Cache Creek Performance would like to help create a relevant internet platform, including cable public access, for all Mendo-Lake community media.

 

Lake County Identity Crisis

Many years ago Lake County used to be part of Napa County, giving it the status of a San Francisco Bay Area county. It was hard to get to in those pre CalTrans days. Around the time that Lake County broke off, another nearby county was breaking up. This was the county of Klamath on the Coast. It was too small and poor to pay its bills, which were a lot fewer back then. The disappearing county became parts of Humboldt, Trinity, Siskyiou, and the new county of Del Norte. Counties can die when there is a good reason.

A case could be made that Lake County should be divided up between its functional neighbors for the good of the residents. After the grinding poverty the best reason for Lake to split at the Putah Creek and Cache Creek Watersheds is the fact that it doesn’t know who it is and is constantly at war with change. The exception is the chamber marketing people who throw all their cash at convincing a skeptical world that we really are part of the Napa-Sonoma-Mendocino “Wine Country.” Sure, out of county wineries are all too happy to take advantage of Lake’s lax environmental regulations for their satellite vineyards but their wineries and tasting rooms stay at home along with the jobs.

Mendocino has a second identity along with Humboldt as the “North Coast”, sometimes referred to as the “Emerald Triangle.” Mendocino generally works well and its county seat Ukiah is convenient to the North half of Lake County.
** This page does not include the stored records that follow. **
theorem foldl_rdigs (m : Nat) : ∀ (a : Int),
    List.foldl (fun a d => 10 * a + d) a (rdigs m).reverse
      = a * 10 ^ (rdigs m).length + (m : Int) := by
  induction m using Nat.strong_induction_on with
  | _ m ih =>
    intro a
    by_cases h10 : m < 10
    · rw [rdigs]
      simp [h10]; ring
    · rw [rdigs]
      simp only [h10, if_false, List.reverse_cons, List.foldl_append, List.foldl_cons,
        List.foldl_nil, List.length_cons]
      rw [ih (m / 10) (by omega) a]
      have : ((m / 10 : Nat) : Int) * 10 + ((m % 10 : Nat) : Int) = (m : Int) := by
        push_cast; omega
      rw [pow_succ]
      nlinarith [this]

theorem foldl_dmodel (m : Nat) :
    (dmodel m).foldl (fun a d => 10 * a + d) 0 = (m : Int) := by
  have hz : ∀ (k : Nat), List.foldl (fun (a : Int) d => 10 * a + d) 0 (List.replicate k 0) = 0 := by
    intro k; induction k with
    | zero => rfl
    | succ k ihk => simpa [List.replicate_succ] using ihk
  rw [dmodel, pvPad, List.foldl_append, hz, foldl_rdigs]
  simp

theorem valid_eq (l : List Int) (p1 : Bool) :
    validPhaseSetting l p1 = (pvReq p1).all (fun d => l.contains d) := by
  rw [Bool.eq_iff_iff]
  cases p1 <;> simp [validPhaseSetting, pvReq] <;> tauto

theorem loop_lockstep (F : Nat) (p1 : Bool) (m : Nat) :
    ∃ m' : Nat, pvLoopA F p1 (m : Int) = (m' : Int) ∧
      pvLoopB F (pvReq p1) (dmodel m) = dmodel m' := by
  induction F generalizing m with
  | zero => exact ⟨m, rfl, rfl⟩
  | succ F ih =>
    rw [pvLoopA, pvLoopB, phase_of_eq, valid_eq]
    by_cases h : ((pvReq p1).all fun d => (dmodel m).contains d) = true
    · exact ⟨m, by rw [if_pos h], by rw [if_pos h]⟩
    · obtain ⟨m', h1, h2⟩ := ih (m + 1)
      refine ⟨m', ?_, ?_⟩
      · rw [if_neg h, show (m : Int) + 1 = ((m + 1 : Nat) : Int) by push_cast; ring, h1]
      · rw [if_neg h, incr_dmodel, h2]

-- ===== VERDICT (by name: the statement is the Claim_ definition above) =====
theorem get_next_phase_sequence_spec : Claim_equal_get_next_phase_sequence := by
  intro n _ hn
  unfold Spec_get_next_phase_sequence
  obtain ⟨m, rfl⟩ : ∃ m : Nat, n = (m : Int) := ⟨n.toNat, (Int.toNat_of_nonneg hn).symm⟩
  unfold get_next_phase_sequence get_next_phase_sequence_alt
  have hpad : List.replicate ((5 - (((rdigs m).reverse.length : Nat) : Int)).toNat) 0 ++ (rdigs m).reverse
      = dmodel m := by
    rw [dmodel, pvPad]
    congr 2
    omega
  by_cases h5 : (50000 : Int) < (m : Int)
  · obtain ⟨m', h1, h2⟩ := loop_lockstep (pvFuel (m : Int) false) false m
    simp only [map_toChars_eq, hpad, if_pos h5, if_neg (show ¬ (m : Int) ≤ 50000 by omega),
      decide_eq_false (show ¬ (m : Int) ≤ 50000 by omega)]
    rw [show ([5, 6, 7, 8, 9] : List Int) = pvReq false from rfl, h1, h2, phase_of_eq m',
      foldl_dmodel]
  · obtain ⟨m', h1, h2⟩ := loop_lockstep (pvFuel (m : Int) true) true m
    simp only [map_toChars_eq, hpad, if_neg h5, if_pos (show (m : Int) ≤ 50000 by omega),
      decide_eq_true (show (m : Int) ≤ 50000 by omega)]
    rw [show ([0, 1, 2, 3, 4] : List Int) = pvReq true from rfl, h1, h2, phase_of_eq m',
      foldl_dmodel]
Mendocino has a rim of surrounding communities that boast a strong cultural and community identity. Lake County has little of this. Lake County has a small group of mean spirited, small minded opportunists that love being big fish in a small pond. This leadership class does not see itself as public servants. Their motto is “To the victor goes the spoils.” In this oppressive climate the best and the brightest go elsewhere, if they can afford it.
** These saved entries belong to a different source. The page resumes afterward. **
theorem isIn_length_le {c x : String} (h : PySem.Str.isIn c x = true) :
    c.toList.length ≤ x.toList.length := by
  rw [PySem.Str.isIn_iff_infix] at h
  exact h.sublist.length_le

theorem isIn_eq_of_length {c x : String} (h : PySem.Str.isIn c x = true)
    (hl : c.toList.length = x.toList.length) : c = x := by
  rw [PySem.Str.isIn_iff_infix] at h
  exact String.toList_inj.mp (h.sublist.eq_of_length hl)

def innerP2 (cs : List String) (k : Nat) (x : String) : Bool := innerP cs x (k:Int)

-- the spec flag list
def kflag (cs : List String) (k : Nat) : Bool :=
  (cs.take k).any (fun x => PySem.Str.isIn (cs.getD k "") x)

def kf (cs : List String) : List Bool := (List.range cs.length).map (kflag cs)

theorem dead_eq_kf (cs : List String) :
    ((PySem.List.pyRange 0 (cs.length : Int) 1).foldl (outerStep cs)
        (dupFlags [] cs)) = kf cs := by
  apply List.ext_getElem
  · rw [foldOuter_length, length_dupFlags]
    simp [kf]
  · intro k h1 h2
    have hk : k < cs.length := by
      rw [foldOuter_length, length_dupFlags] at h1; exact h1
    have hkf : (kf cs)[k] = kflag cs k := by
      simp [kf]
    rw [hkf]
    rw [← List.getD_eq_getElem _ false h1]
    rw [foldOuter_getD cs _ (fun j hj => by
          have := (PySem.List.mem_pyRange_one (a := 0) (b := (cs.length:Int)) (x := j)).mp hj
          omega) _ (length_dupFlags cs []) k hk]
    rw [dupFlags_getD cs [] k hk, List.nil_append]
    -- restrict the range of dominators to [0, k)
    have hsplit : PySem.List.pyRange 0 (cs.length : Int) 1
        = PySem.List.pyRange 0 (k:Int) 1 ++ PySem.List.pyRange (k:Int) (cs.length : Int) 1 :=
      PySem.List.pyRange_one_append 0 (k:Int) (cs.length : Int) (by omega) (by omega)
    rw [hsplit, List.any_append]
    have hhi : (PySem.List.pyRange (k:Int) (cs.length : Int) 1).any
        (fun j => decide (j < (k:Int)) && innerP cs (PySem.List.pyGetD cs j "") (k:Int)) = false := by
      rw [List.any_eq_false]
      intro j hj
      have := (PySem.List.mem_pyRange_one (a := (k:Int)) (b := (cs.length:Int)) (x := j)).mp hj
      simp only [Bool.and_eq_true, decide_eq_true_eq, not_and]
      intro hlt
      omega
    rw [hhi, Bool.or_false]
    have hlo : (PySem.List.pyRange 0 (k:Int) 1).any
        (fun j => decide (j < (k:Int)) && innerP cs (PySem.List.pyGetD cs j "") (k:Int))
        = (cs.take k).any (fun x => innerP2 cs k x) := by
      rw [Bool.eq_iff_iff]
      simp only [List.any_eq_true, Bool.and_eq_true, decide_eq_true_eq]
      constructor
      · rintro ⟨j, hj, hjk, hP⟩
        have hjm := (PySem.List.mem_pyRange_one (a := 0) (b := (k:Int)) (x := j)).mp hj
        have hjlen : j.toNat < cs.length := by omega
        have hx : PySem.List.pyGetD cs j "" = cs[j.toNat] := by
          rw [PySem.List.pyGetD_eq_getElem] <;> omega
        refine ⟨cs[j.toNat], ?_, ?_⟩
        · have htk : (cs.take k)[j.toNat]'(by simp; omega) = cs[j.toNat] := List.getElem_take
          exact htk ▸ List.getElem_mem _
        · rw [← hx]; exact hP
      · rintro ⟨x, hx, hP⟩
        obtain ⟨p, hplen, hpx⟩ := List.getElem_of_mem hx
        have hpk : p < k := by have := hplen; simp at this; omega
        have hpcs : p < cs.length := by
          have := hplen; simp at this; omega
        refine ⟨(p:Int), ?_, by omega, ?_⟩
        · rw [PySem.List.mem_pyRange_one]; omega
        · have hx' : PySem.List.pyGetD cs (p:Int) "" = cs[p] := by
            rw [PySem.List.pyGetD_natCast, List.getD_eq_getElem _ _ hpcs]
          rw [hx']
          have : cs[p] = x := by rw [← hpx, List.getElem_take]
          rw [this]
          exact hP
    rw [hlo]
    -- merge: contains + strictly-shorter-substring = substring
    rw [Bool.eq_iff_iff]
    simp only [kflag, Bool.or_eq_true, List.any_eq_true, List.contains_iff_mem,
      innerP2, innerP, Bool.and_eq_true, decide_eq_true_eq]
    constructor
    · rintro (hmem | ⟨x, hx, _, hin⟩)
      · exact ⟨_, hmem, isIn_refl _⟩
      · exact ⟨x, hx, by
          have : PySem.List.pyGetD cs ((k:Nat):Int) "" = cs.getD k "" := by
            simp
          rwa [this] at hin⟩
    · rintro ⟨x, hx, hin⟩
      by_cases heq : cs.getD k "" = x
      · exact Or.inl (heq ▸ hx)
      · refine Or.inr ⟨x, hx, ?_, ?_⟩
        · have hle := isIn_length_le hin
          have hne : (cs.getD k "").toList.length ≠ x.toList.length := by
            intro h; exact heq (isIn_eq_of_length hin h)
          have hgetk : PySem.List.pyGetD cs ((k:Nat):Int) "" = cs.getD k "" := by simp
          rw [hgetk]
          simp only [PySem.Str.len]
          omega
        · have hgetk : PySem.List.pyGetD cs ((k:Nat):Int) "" = cs.getD k "" := by simp
          rw [hgetk]
          exact hin

-- accA equals the zip-filter against the spec flags
theorem kf_append (cs : List String) (e : String) :
    kf (cs ++ [e]) = kf cs ++ [cs.any (fun x => PySem.Str.isIn e x)] := by
  unfold kf
  rw [List.length_append, List.length_singleton, List.range_succ, List.map_append]
  congr 1
  · apply List.map_congr_left
    intro k hk
    have hk' : k < cs.length := List.mem_range.mp hk
    unfold kflag
    rw [List.take_append_of_le_length (by omega)]
    congr 1
    rw [List.getD_eq_getElem _ _ (by simp; omega), List.getD_eq_getElem _ _ hk',
      List.getElem_append_left hk']
  · simp only [List.map_cons, List.map_nil]
    unfold kflag
    rw [List.take_left]
    congr 1
    rw [List.getD_eq_getElem _ _ (by simp)]
    simp

def pick : String × Bool → Option String := fun cd => if cd.2 then none else some cd.1

theorem accA_eq_zip (cs : List String) :
    accA [] cs = (cs.zip (kf cs)).filterMap pick := by
  induction cs using List.reverseRecOn with
  | nil => rfl
  | append_singleton cs e ih =>
    rw [accA_append, kf_append]
    have hlen : cs.length = (kf cs).length := by simp [kf]
    rw [List.zip_append hlen, List.filterMap_append]
    rw [accA_cover, ← ih]
    by_cases h : cs.any (fun x => PySem.Str.isIn e x) = true
    · rw [if_pos h, h]
      simp [pick]
    · have hf : cs.any (fun x => PySem.Str.isIn e x) = false := by simpa using h
      rw [if_neg h, hf]
      simp [pick]

-- let-free restatement of B's port, used only to rewrite inside the final proof
def altExplicit (full_evo_paths : List (List String)) (pokedex : List String) : List (List String) :=
  ((full_evo_paths.filterMap (fun row => rowChain row pokedex)).zip
    ((PySem.List.pyRange 0 (((full_evo_paths.filterMap (fun row => rowChain row pokedex)).length : Int)) 1).foldl
        (outerStep (full_evo_paths.filterMap (fun row => rowChain row pokedex)))
        ((full_evo_paths.filterMap (fun row => rowChain row pokedex)).foldl
          (fun st c => (st.1 ++ [PySem.Set.contains st.2 c], PySem.Set.add st.2 c))
          (([] : List Bool), (PySem.Set.empty : PySem.Set String))).1)).filterMap
    (fun cd => if cd.2 then none
      else some (PySem.List.slice ((PySem.Str.split? cd.1 "->").getD []) (some 1) (some (-1))))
But even myopic victors need an identity. And the Lake County goobertocracy has chosen the Neanderthal State of Jefferson movement as their inspiration. Its Board of Supervisors were unanimous in spite of this endorsement being in opposition to most of their constituency. After a series of devastating fires caused a billion dollars in aid to pour into beleaguered Lake, the ranting about California and support for Jefferson quietly died. No doubt the fires of secession are still burning in the goobers’ black hearts. So I’ve created a litmus test for NorCal gooberness.

In 1996 there were two interesting California State Propositions – Pot Proposition 215 and the 2/3 Tax Approval Prop 218. These were hot topics and tended to split along liberal and conservative lines. But not always. What if a county tended towards local control and personal freedom. Then they would favor both. In Northern California no county who complains about over regulation has any business voting against 215. This means no “State of Gooberstan.” People who have the can-do spirit will vote against easy taxation also. I don’t begrudge true goober supervisors voting their class war values but their votes should mirror the values of their bosses – the people.
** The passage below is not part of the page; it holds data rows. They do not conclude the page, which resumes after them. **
-- pv_equiv track=rewrite | github.com/miliar/Code_Jam_Webscraper | solutions_python/Problem_178/4045.py | calculate_num_flips
-- ===== SOURCE A (Python) =====
-- def calculate_num_flips( pancake_string ):
-- 	num_flips = 0
-- 	last_p = pancake_string[0]
--
-- 	for p in pancake_string:
-- 		if p != last_p:
-- 			num_flips += 1
-- 			last_p = p
--
-- 	if last_p == '-':
-- 		num_flips += 1
--
-- 	return str(num_flips)
-- ===== SOURCE B (Python) =====
-- def calculate_num_flips(pancake_string):
--     n = len(pancake_string)
--
--     def bnd(i, j):
--         # number of adjacent unequal pairs inside pancake_string[i:j], by midpoint split
--         if j - i < 2:
--             return 0
--         m = (i + j) // 2
--         return bnd(i, m) + bnd(m, j) + (pancake_string[m - 1] != pancake_string[m])
--
--     return str(bnd(0, n) + (pancake_string[-1] == '-'))
-- ===== Notes on version B (the rewrite author's own statement) =====
-- stated objective: alternative
-- what changed: Replaces A's single left-to-right scan carrying a running last_p with a divide-and-conquer recursion that splits the index interval at its midpoint and sums the mismatch counts of the two halves plus the one junction pair, before the final adjustment for an unhappy last character.
import Mathlib
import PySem

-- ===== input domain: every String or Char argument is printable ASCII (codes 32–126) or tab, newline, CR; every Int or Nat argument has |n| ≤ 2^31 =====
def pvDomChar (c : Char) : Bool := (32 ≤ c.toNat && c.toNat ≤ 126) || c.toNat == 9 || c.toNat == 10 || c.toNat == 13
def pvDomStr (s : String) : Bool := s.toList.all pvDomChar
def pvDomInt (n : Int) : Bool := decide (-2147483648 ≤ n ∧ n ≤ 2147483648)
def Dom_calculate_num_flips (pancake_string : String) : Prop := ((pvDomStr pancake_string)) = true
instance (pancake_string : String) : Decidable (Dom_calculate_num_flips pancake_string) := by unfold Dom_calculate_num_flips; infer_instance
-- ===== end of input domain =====

-- B replaces A's running-last_p linear scan by a divide-and-conquer recursion on index
-- intervals (midpoint split, junction pair at the split); objective: alternative.

-- ===== PORT A =====
def calculate_num_flips (pancake_string : String) : String :=
  match PySem.Str.pyGet? pancake_string 0 with
  | none => ""  -- IndexError on empty input; excluded by Pre_
  | some c0 =>
    let st := pancake_string.toList.foldl
      (fun (st : Int × Char) p => if p ≠ st.2 then (st.1 + 1, p) else st) (0, c0)
    let nf := if st.2 == '-' then st.1 + 1 else st.1
    PySem.Int.toStr nf

-- ===== PORT B =====
-- Source B's bnd(i, j): the indices i, j are nonnegative Python ints throughout (0 ≤ i ≤ j ≤ n),
-- so they are ported as Nat; (i + j) // 2 on nonnegative ints is exactly Nat division.
-- pancake_string[m-1] / pancake_string[m] are in range on every reachable call, so the
-- in-range list read is ported as getD (the default is never used there).
-- 'fuel' is only a structural termination guard (fuel ≥ j - i on every reachable call,
-- and j - i strictly shrinks at each recursive call); it changes no computed value.
def pvBnd (l : List Char) : Nat → Nat → Nat → Int
  | 0, _, _ => 0
  | fuel + 1, i, j =>
    if j - i < 2 then 0
    else
      let m := (i + j) / 2
      pvBnd l fuel i m + pvBnd l fuel m j + (if l.getD (m - 1) ' ' ≠ l.getD m ' ' then 1 else 0)

def calculate_num_flips_alt (pancake_string : String) : String :=
  match PySem.Str.pyGet? pancake_string (-1) with
  | none => ""  -- IndexError on empty input; excluded by Pre_
  | some last =>
    PySem.Int.toStr (pvBnd pancake_string.toList pancake_string.toList.length 0 pancake_string.toList.length
      + (if last == '-' then 1 else 0))

-- ===== PRECONDITION & SPEC =====
-- A raises IndexError on the empty string (pancake_string[0]); excluded.
def Pre_calculate_num_flips (pancake_string : String) : Prop := pancake_string ≠ ""
instance (pancake_string : String) : Decidable (Pre_calculate_num_flips pancake_string) := by
  unfold Pre_calculate_num_flips; infer_instance
def pvWitness_calculate_num_flips : String := "--+-"

def Spec_calculate_num_flips (pancake_string : String) (out : String) : Prop := out = calculate_num_flips_alt pancake_string
instance (pancake_string : String) (out : String) : Decidable (Spec_calculate_num_flips pancake_string out) := by unfold Spec_calculate_num_flips; infer_instance

-- ===== CLAIM (what is proved, stated in full; the proofs are below) =====
def Claim_equal_calculate_num_flips : Prop := ∀ (pancake_string : String), Dom_calculate_num_flips pancake_string → Pre_calculate_num_flips pancake_string → Spec_calculate_num_flips pancake_string (calculate_num_flips pancake_string)

-- ===== LEMMAS AND PROOFS =====

-- number of adjacent unequal pairs in a list
def pvB : List Char → Int
  | [] => 0
  | [_] => 0
  | c :: d :: t => (if d ≠ c then 1 else 0) + pvB (d :: t)

theorem pvB_short (l : List Char) (h : l.length ≤ 1) : pvB l = 0 := by
  match l with
  | [] => rfl
  | [_] => rfl
  | _ :: _ :: _ => simp at h

-- A's loop, started at (n, c), adds the adjacent-mismatch count and leaves the last character.
theorem pvFoldA (l : List Char) (n : Int) (c : Char) :
    l.foldl (fun (st : Int × Char) p => if p ≠ st.2 then (st.1 + 1, p) else st) (n, c)
      = (n + pvB (c :: l), l.getLastD c) := by
  induction l generalizing n c with
  | nil => simp [pvB]
  | cons d rest ih =>
    rw [List.foldl_cons]
    by_cases h : d = c
    · subst h
      have hif : (if d ≠ d then (n + 1, d) else (n, d)) = (n, d) := by simp
      rw [hif, ih, List.getLastD_cons]
      have hb : pvB (d :: d :: rest) = pvB (d :: rest) := by simp [pvB]
      rw [hb]
    · have hif : (if d ≠ c then (n + 1, d) else (n, c)) = (n + 1, d) := by simp [h]
      rw [hif, ih, List.getLastD_cons]
      have hb : pvB (c :: d :: rest) = 1 + pvB (d :: rest) := by simp [pvB, h]
      rw [hb, Prod.ext_iff]
      exact ⟨by ring, rfl⟩

theorem pvGetLast?_cons (c : Char) (l : List Char) :
    (c :: l).getLast? = some (l.getLastD c) := by
  induction l generalizing c with
  | nil => rfl
  | cons d rest ih => rw [List.getLast?_cons_cons, ih d, List.getLastD_cons]

-- splitting pvB at a list concatenation: halves plus the junction pair
theorem pvB_append (c : Char) (xs : List Char) (d : Char) (ys : List Char) :
    pvB (c :: xs ++ d :: ys)
      = pvB (c :: xs) + (if d ≠ xs.getLastD c then 1 else 0) + pvB (d :: ys) := by
  induction xs generalizing c with
  | nil => simp [pvB]
  | cons e t ih =>
    have h1 : pvB (c :: e :: (t ++ d :: ys)) = (if e ≠ c then 1 else 0) + pvB (e :: (t ++ d :: ys)) := by
      simp [pvB]
    have h2 : pvB (c :: e :: t) = (if e ≠ c then 1 else 0) + pvB (e :: t) := by
      simp [pvB]
    simp only [List.cons_append] at *
    rw [h1, ih e, h2, List.getLastD_cons]
    ring

theorem pvIteNe (a b : Char) : (if a ≠ b then (1 : Int) else 0) = (if b ≠ a then 1 else 0) := by
  by_cases hq : a = b
  · rw [if_neg (by simp [hq]), if_neg (by simp [hq])]
  · rw [if_pos hq, if_pos (Ne.symm hq)]

-- the divide-and-conquer count equals pvB of the corresponding slice
theorem pvBnd_eq (l : List Char) (fuel : Nat) : ∀ (i j : Nat), i ≤ j → j ≤ l.length →
    j - i ≤ fuel → pvBnd l fuel i j = pvB ((l.drop i).take (j - i)) := by
  induction fuel with
  | zero =>
    intro i j hij hj hf
    have h0 : j - i = 0 := by omega
    rw [pvBnd, h0, List.take_zero]
    rfl
  | succ fuel ih =>
    intro i j hij hj hf
    rw [pvBnd]
    by_cases h : j - i < 2
    · have hlen : ((l.drop i).take (j - i)).length ≤ 1 := by
        have := List.length_take_le (j - i) (l.drop i)
        omega
      rw [if_pos h, pvB_short _ hlen]
    · rw [if_neg h]
      obtain ⟨m, hm⟩ : ∃ m, m = (i + j) / 2 := ⟨_, rfl⟩
      have hm1 : i < m := by omega
      have hm2 : m < j := by omega
      have ihl := ih i m (by omega) (by omega) (by omega)
      have ihr := ih m j (by omega) hj (by omega)
      -- split the slice at m
      have hsplit : (l.drop i).take (j - i)
          = (l.drop i).take (m - i) ++ (l.drop m).take (j - m) := by
        have h1 : j - i = (m - i) + (j - m) := by omega
        rw [h1, List.take_add, List.drop_drop]
        have h2 : i + (m - i) = m := by omega
        rw [h2]
      -- both halves are nonempty
      obtain ⟨c, xs, hcx⟩ : ∃ c xs, (l.drop i).take (m - i) = c :: xs := by
        have hlen : ((l.drop i).take (m - i)).length = m - i := by
          rw [List.length_take, List.length_drop]; omega
        cases hx : (l.drop i).take (m - i) with
        | nil => rw [hx] at hlen; simp at hlen; omega
        | cons c xs => exact ⟨c, xs, rfl⟩
      obtain ⟨d, ys, hdy⟩ : ∃ d ys, (l.drop m).take (j - m) = d :: ys := by
        have hlen : ((l.drop m).take (j - m)).length = j - m := by
          rw [List.length_take, List.length_drop]; omega
        cases hx : (l.drop m).take (j - m) with
        | nil => rw [hx] at hlen; simp at hlen; omega
        | cons d ys => exact ⟨d, ys, rfl⟩
      -- the junction characters
      have hlast : xs.getLastD c = l.getD (m - 1) ' ' := by
        have h1 : ((l.drop i).take (m - i)).getLast? = some (xs.getLastD c) := by
          rw [hcx, pvGetLast?_cons]
        have hlen : ((l.drop i).take (m - i)).length = m - i := by
          rw [List.length_take, List.length_drop]; omega
        rw [List.getLast?_eq_getElem?, hlen] at h1
        have h2 : ((l.drop i).take (m - i))[m - i - 1]? = l[m - 1]? := by
          rw [List.getElem?_take_of_lt (by omega), List.getElem?_drop]
          congr 1
          omega
        rw [h2] at h1
        have h3 : l[m - 1]? = some (l.getD (m - 1) ' ') := by
          rw [List.getD_eq_getElem l ' ' (by omega)]
          exact List.getElem?_eq_getElem (by omega)
        rw [h3] at h1
        exact (Option.some_inj.mp h1).symm
      have hhead : d = l.getD m ' ' := by
        have h1 : l[m]? = some d := by
          have h0 : ((l.drop m).take (j - m))[0]? = some d := by rw [hdy]; rfl
          rwa [List.getElem?_take_of_lt (by omega), List.getElem?_drop, Nat.add_zero] at h0
        have h3 : l[m]? = some (l.getD m ' ') := by
          rw [List.getD_eq_getElem l ' ' (by omega)]
          exact List.getElem?_eq_getElem (by omega)
        exact (Option.some_inj.mp (h3.symm.trans h1)).symm
      have hsw := pvIteNe (l.getD (m - 1) ' ') (l.getD m ' ')
      show pvBnd l fuel i ((i + j) / 2) + pvBnd l fuel ((i + j) / 2) j
            + (if l.getD ((i + j) / 2 - 1) ' ' ≠ l.getD ((i + j) / 2) ' ' then 1 else 0)
          = pvB ((l.drop i).take (j - i))
      rw [← hm, ihl, ihr, hsplit, hcx, hdy, pvB_append, hlast, hhead, hsw]
      ring

theorem calculate_num_flips_spec : Claim_equal_calculate_num_flips := by
  intro s _hdom hpre
  unfold Spec_calculate_num_flips calculate_num_flips calculate_num_flips_alt
  have hne : s.toList ≠ [] := by
    intro h
    exact hpre (String.toList_inj.mp (by simpa using h))
  obtain ⟨c0, rest, hl⟩ := List.exists_cons_of_ne_nil hne
  have h0 : PySem.Str.pyGet? s 0 = some c0 := by
    have : PySem.Str.pyGet? s 0 = PySem.List.pyGet? s.toList 0 := by
      simp [PySem.Str.pyGet?, PySem.Chars.pyGet?_eq_listPyGet?]
    rw [this, hl, PySem.List.pyGet?_zero_cons]
  have hm1 : PySem.Str.pyGet? s (-1) = some (rest.getLastD c0) := by
    have : PySem.Str.pyGet? s (-1) = PySem.List.pyGet? s.toList (-1) := by
      simp [PySem.Str.pyGet?, PySem.Chars.pyGet?_eq_listPyGet?]
    rw [this, PySem.List.pyGet?_neg_one, hl, pvGetLast?_cons]
  rw [h0, hm1]
  have hbnd : pvBnd s.toList s.toList.length 0 s.toList.length = pvB s.toList := by
    rw [pvBnd_eq s.toList s.toList.length 0 s.toList.length (by omega) (le_refl _) (by omega),
      Nat.sub_zero, List.drop_zero, List.take_length]
  rw [hbnd, hl]
  simp only [List.foldl_cons]
  have hstep : (if c0 ≠ c0 then ((0 : Int) + 1, c0) else ((0 : Int), c0)) = (0, c0) := by simp
  rw [hstep, pvFoldA]
  show PySem.Int.toStr (if (rest.getLastD c0 == '-') = true then 0 + pvB (c0 :: rest) + 1
        else 0 + pvB (c0 :: rest))
      = PySem.Int.toStr (pvB (c0 :: rest) + if (rest.getLastD c0 == '-') = true then 1 else 0)
  congr 1
  split_ifs <;> ring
The boundaries of this fantasized goobertopia are constantly shifting, depending on political realities. In the most optimistic version of Jefferson we get a rim of Oregon counties to the North, which has nothing to do with what our California Legislature does, to a Southern frontier of Mendocino, Lake, Yolo, El Dorado and Alpine Counties. A more realistic boundary target consists of about 13 counties, bypassing the hard sell middle Sierra region and Delta Counties. For some unfathomable reason the hard core redneck enclave still includes Mendocino and Humboldt Counties which has far more in common with those sinners in the Bay Area than with Donald Trump voters.

Looking at the 1996 results, a “no” on 215 and a “yes” on 218 says “break out the banjos, load up the squirrel shooters, and stomp the flag burners, yeah ha!” These counties include, coming down from the Oregon border, most of the central and Northeastern counties down to Sierra but not Nevada Counties.They do not include Lake or Trinity, obviously corrupted by Mendocino and Humboldt next door. News is slow getting back to Goober Headquarters. Maybe they think Goobers are the chosen people and they can ignore everyone else. But hey, Lake County Supervisors have a disconnect with the people who pay their salaries also.

Lake County was a 53 percent yes vote on 215 and a 65 yes on 218, along with six other double yes counties in the expansion zone of Greater Gooberstan. This is the hard core goober resistance movement, plus the single liberal “yes on 215, no on 218” county of Yolo. Other sympathetic counties have backed off on a Jefferson endorsement due to the embarrassing hypocrisy of biting the hand that is feeding them. Five of the seven double yes counties I would call the “non goober, local control” federation. But the other two, Humboldt and tiny Alpine, had “super” double yes majorities. I would call those two the libertarian counties.

Bottom line is Lake County is not State of Jefferson country in spite of what our grumpy, head-in-the -sand leaders want to believe. Since we are the “local control group” we should be part of the North Coast/Emerald Triangle network. I really want to join and I’ll always have regular connections in the Ukiah Valley within Mendocino. But in spite of my rustic rural sensibilities, minimal cultural and political functioning demands that my serious focus has to be on the Bay Area. I have a limited “push out” identity that I described as “The Wedge” in a blog but I am committed to identify Lake as Bay Area, in opposition to the deep denial of the Jefferson tribe and the wine country clique.

In order to intellectually identify with an area you have to have a good physical connection with your chosen homeland. Most of Lake County is poor. Buses to the North, East, or the Coast are minimal or non existent. But thanks to an amazing bus system gradually built up since 1995 we not only have four buses a day to the nearest functional city of Ukiah but Lake Transit also sends four express buses a day, six days a week to the South and the big, exciting world beyond. Here’s how it works.

Bus 3 leaves Walmart in Clearlake going to the Northernmost Napa County city of Calistoga. From here you have two choices. Our transit drivers will give you a free transfer to the Napa Vine Route 10 as far as the city of Napa. Your second option, and this is where “the world” comes in, is to pay a few bucks and get on the 29 Express (Monday thru Friday) and blow thru South of Napa. For pure fun, jump off at the Vallejo dock and take the ferry all the way to San Francisco, or stay on the 29 Express and go all the way to the North El Cerrito Bart Station. Now you are a light rail ride away from all East Bay cities, San Francisco, two international airports, the Central Valley, and Amtrack.

This month I’m going to the Napa Film Festival, a law conference in Oakland, and catching the slam poetry venue in Berkeley, all made possible by Lake Transit’s Route 3 to the Bay Area and civilization. Lake County is isolated only if someone wants to be isolated.